Keck Observations in the INfrared of Taurus and $ρ$ Oph Exoplanets And Ultracool dwarfs (KOINTREAU) I: A Planetary-Mass Companion and a Disk-Obscured Stellar Companion Discovered in Taurus
Samuel A. U. Walker, Michael C. Liu, Dimitri Mawet, Charlotte Bond, Mark Chun, Raquel A. Martinez, Mark W. Phillips, Jonathan P. Williams, Zhoujian Zhang, Bin B. Ren, Karl Stapelfeldt, Taichi Uyama, Nicole Wallack
TL;DR
KOINTREAU presents the first discoveries from Keck AO imaging of Taurus and ρ Oph, identifying KOINTREAU-1b as a planetary-mass companion with a mass of $10.6^{+2.5}_{-2.3}$ M$_{\rm Jup}$ and KOINTREAU-2b as a young M-dwarf seen in scattered light due to an edge-on disk. Combined imaging, spectroscopy (SpeX and GNIRS), and archival photometry (Pan-STARRS, Spitzer/IRAC) enable robust common proper motion confirmation, spectral typing, extinction estimates, and partial disk characterization. KOINTREAU-1b exhibits a varying near-IR spectrum (M9±2) and possible disk-related variability, while KOINTREAU-2b shows strong He I 1.083 μm emission and subluminosity incompatible with a simple Taurus membership unless grey extinction from an edge-on disk is invoked. A newly derived NIRC2 distortion solution for PyWFS data reveals a 0.118° rotation in position angle relative to prior solutions, informing future astrometric analyses. Overall, the findings expand the Taurus census of planetary-mass companions and disk-obscured young stars, offering important constraints on early substellar evolution and disk geometry.
Abstract
We present the first discoveries from Keck Observations in the INfrared of Taurus and $ρ$ Oph Exoplanets And Ultracool dwarfs (KOINTREAU), an adaptive optics imaging survey of young stars in the Taurus and $ρ$ Oph star-forming regions using the Keck infrared pyramid wavefront sensor (PyWFS).
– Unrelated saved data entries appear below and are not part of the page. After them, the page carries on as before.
-- pv_equiv track=rewrite | github.com/sungin95/TIL | python/코드테스트(연습)/백준/8일차/1652누울자리를찾아라.py | check_bed
-- ===== SOURCE A (Python) =====
-- def check_bed(data):
--     cnt_bed = 0
--     cnt_point = 0
--     for check in data: # 체크식
--         if check == "X": # X를 만났을때
--             if cnt_point >= 2: # ..이상이면
--                 cnt_bed += 1 # 누울수 있는 자리
--             cnt_point = 0 # .갯수 초기화
--         else:    # .을 만났을때
--             cnt_point += 1 # . 갯수 카운트
--     else: # 계산이 끝나면
--         if cnt_point >= 2: # 벽을 만났을때 ..이상이라면
--             cnt_bed += 1 # 누울수 있는 자리 하나 추가
--         cnt_point = 0 # .갯수 초기화 # 필요없긴 하다.
--     return cnt_bed
-- ===== SOURCE B (Python) =====
-- def check_bed(data):
--     segments = data.split("X")
--     return sum(1 for s in segments if len(s) >= 2)
-- ===== Notes on version B (the rewrite author's own statement) =====
-- stated objective: simpler
-- what changed: Replaced the per-character running-counter state machine (with its end-of-loop flush) by partitioning the string with str.split('X') and counting the resulting segments of length >= 2.
import Mathlib
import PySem

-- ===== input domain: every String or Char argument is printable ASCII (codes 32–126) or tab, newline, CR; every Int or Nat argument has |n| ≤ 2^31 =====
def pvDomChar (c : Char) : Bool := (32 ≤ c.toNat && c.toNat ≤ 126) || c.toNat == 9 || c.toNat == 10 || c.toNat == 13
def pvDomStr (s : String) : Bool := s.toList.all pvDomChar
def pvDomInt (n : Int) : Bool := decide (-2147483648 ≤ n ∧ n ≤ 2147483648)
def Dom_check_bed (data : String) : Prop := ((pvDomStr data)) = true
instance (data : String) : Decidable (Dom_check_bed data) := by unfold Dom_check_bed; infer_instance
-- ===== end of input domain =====

-- B replaces A's per-character counter state machine by splitting on 'X' and counting segments of length ≥ 2 (simpler decomposition, same cost).


-- ===== PORT A =====
-- one loop step of A: on 'X' flush the run counter, else extend it
def checkBedStep (st : Int × Int) (c : Char) : Int × Int :=
  if c = 'X' then ((if st.2 ≥ 2 then st.1 + 1 else st.1), 0)
  else (st.1, st.2 + 1)

def check_bed (data : String) : Int :=
  let s := data.toList.foldl checkBedStep (0, 0)
  if s.2 ≥ 2 then s.1 + 1 else s.1

-- ===== PORT B =====
def check_bed_alt (data : String) : Int :=
  ((PySem.Chars.splitOn data.toList "X".toList).countP (fun s => 2 ≤ s.length) : Int)

-- ===== PRECONDITION & SPEC =====
def Spec_check_bed (data : String) (out : Int) : Prop := out = check_bed_alt data
instance (data : String) (out : Int) : Decidable (Spec_check_bed data out) := by unfold Spec_check_bed; infer_instance

-- ===== CLAIM (what is proved, stated in full; the proofs are below) =====
def Claim_equal_check_bed : Prop := ∀ (data : String), Dom_check_bed data → Spec_check_bed data (check_bed data)

-- ===== LEMMAS AND PROOFS =====

-- reference count: beds in l given a current run of length p
def bedCount : Nat → List Char → Nat
  | p, [] => if 2 ≤ p then 1 else 0
  | p, c :: t => if c = 'X' then (if 2 ≤ p then 1 else 0) + bedCount 0 t else bedCount (p + 1) t

-- the segments split("X") produces, as a plain recursion (cur = current segment so far)
def runsAux (cur : List Char) : List Char → List (List Char)
  | [] => [cur]
  | c :: t => if c = 'X' then cur :: runsAux [] t else runsAux (cur ++ [c]) t

lemma foldA_eq : ∀ (l : List Char) (bed : Int) (p : Nat),
    (let s := l.foldl checkBedStep (bed, (p : Int)); if s.2 ≥ 2 then s.1 + 1 else s.1)
      = bed + bedCount p l := by
  intro l
  induction l with
  | nil => intro bed p; simp [bedCount]; split_ifs <;> omega
  | cons c t ih =>
    intro bed p
    simp only [List.foldl_cons, checkBedStep, bedCount]
    by_cases hc : c = 'X'
    · simp only [hc, if_true]
      have := ih (if (p : Int) ≥ 2 then bed + 1 else bed) 0
      simp only [Nat.cast_zero] at this
      rw [this]
      split_ifs <;> omega
    · simp only [if_neg hc]
      have := ih bed (p + 1)
      push_cast at this ⊢
      rw [this]

lemma go_eq : ∀ (l : List Char) (fuel : Nat) (cur : List Char) (acc : List (List Char)),
    l.length ≤ fuel →
    PySem.Chars.splitOn.go "X".toList fuel l cur acc = acc.reverse ++ runsAux cur.reverse l := by
  intro l
  induction l with
  | nil =>
    intro fuel cur acc _
    cases fuel <;> simp [PySem.Chars.splitOn.go, runsAux]
  | cons c t ih =>
    intro fuel cur acc h
    cases fuel with
    | zero => simp at h
    | succ f =>
      simp only [PySem.Chars.splitOn.go]
      by_cases hc : c = 'X'
      · have hp : List.isPrefixOf "X".toList (c :: t) = true := by
          subst hc; simp [List.isPrefixOf]
        rw [if_pos hp]
        have : List.drop ("X".toList).length (c :: t) = t := by simp
        rw [this, ih f [] (cur.reverse :: acc) (by simpa using Nat.le_of_succ_le_succ h)]
        simp [runsAux, hc]
      · have hp : List.isPrefixOf "X".toList (c :: t) = false := by
          simp [List.isPrefixOf]; intro h'; exact hc h'.symm
        rw [if_neg (by rw [hp]; exact Bool.false_ne_true)]
        rw [ih f (c :: cur) acc (Nat.le_of_succ_le_succ h)]
        simp [runsAux, hc]

lemma countP_runsAux : ∀ (l cur : List Char),
    (runsAux cur l).countP (fun s => 2 ≤ s.length) = bedCount cur.length l := by
  intro l
  induction l with
  | nil => intro cur; simp [runsAux, bedCount, List.countP_cons]
  | cons c t ih =>
    intro cur
    simp only [runsAux, bedCount]
    by_cases hc : c = 'X'
    · simp only [if_pos hc]
      rw [List.countP_cons]
      have := ih []
      simp at this
      rw [this]
      by_cases h2 : 2 ≤ cur.length <;> simp [h2] <;> omega
    · simp only [if_neg hc]
      have := ih (cur ++ [c])
      simpa using this

-- ===== VERDICT (by name: the statement is the Claim_ definition above) =====
theorem check_bed_spec : Claim_equal_check_bed := by
  intro data _
  unfold Spec_check_bed check_bed check_bed_alt PySem.Chars.splitOn
  rw [go_eq _ _ _ _ (by omega)]
  have h := foldA_eq data.toList 0 0
  simp only [Nat.cast_zero] at h
  rw [h]
  simp only [List.reverse_nil, List.nil_append, countP_runsAux, List.length_nil]
  omega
We have found two faint ($Δ$K~7 mag), wide-separation companions to two ~3-Myr-old Taurus members. Relative astrometry for these systems show that both companions are bound to their host stars. We obtained near-infrared spectra of these companions using IRTF/SpeX (R~100) and Gemini/GNIRS (R~1000-2000), and combine these with photometry from our NIRC2 imaging, the Pan-STARRS survey, and Spitzer/IRAC archival imaging to constrain their properties. One companion, KOINTREAU-1b (at a projected separation of 690 au), has an average near-IR spectral type of M9$\pm$2, a gravity classification of VL-G, and a changing spectral type between the SpeX (M7) and GNIRS (L1) observations. We estimate this object's mass to be $10.6^{+2.5}_{-2.3}$ M$_{\rm Jup}$, making KOINTREAU-1b the fifth planetary-mass companion found in Taurus. The other companion, KOINTREAU-2b (projected separation 560 au), has a spectral type of M4.5$\pm$1 but is ~4 magnitudes underluminous relative to other Taurus stars of the same spectral type. We detect exceptionally strong He I 1.083 micron emission from this object, indicative of outflows driven by ongoing accretion, but with a conspicuous lack of accompanying H emission. We conclude that KOINTREAU-2b is a young star obscured by an edge-on disk and observed in scattered light. Finally, we derive a distortion solution for NIRC2 imaging which shows a 0.118° difference in position angle from the previous distortion solution.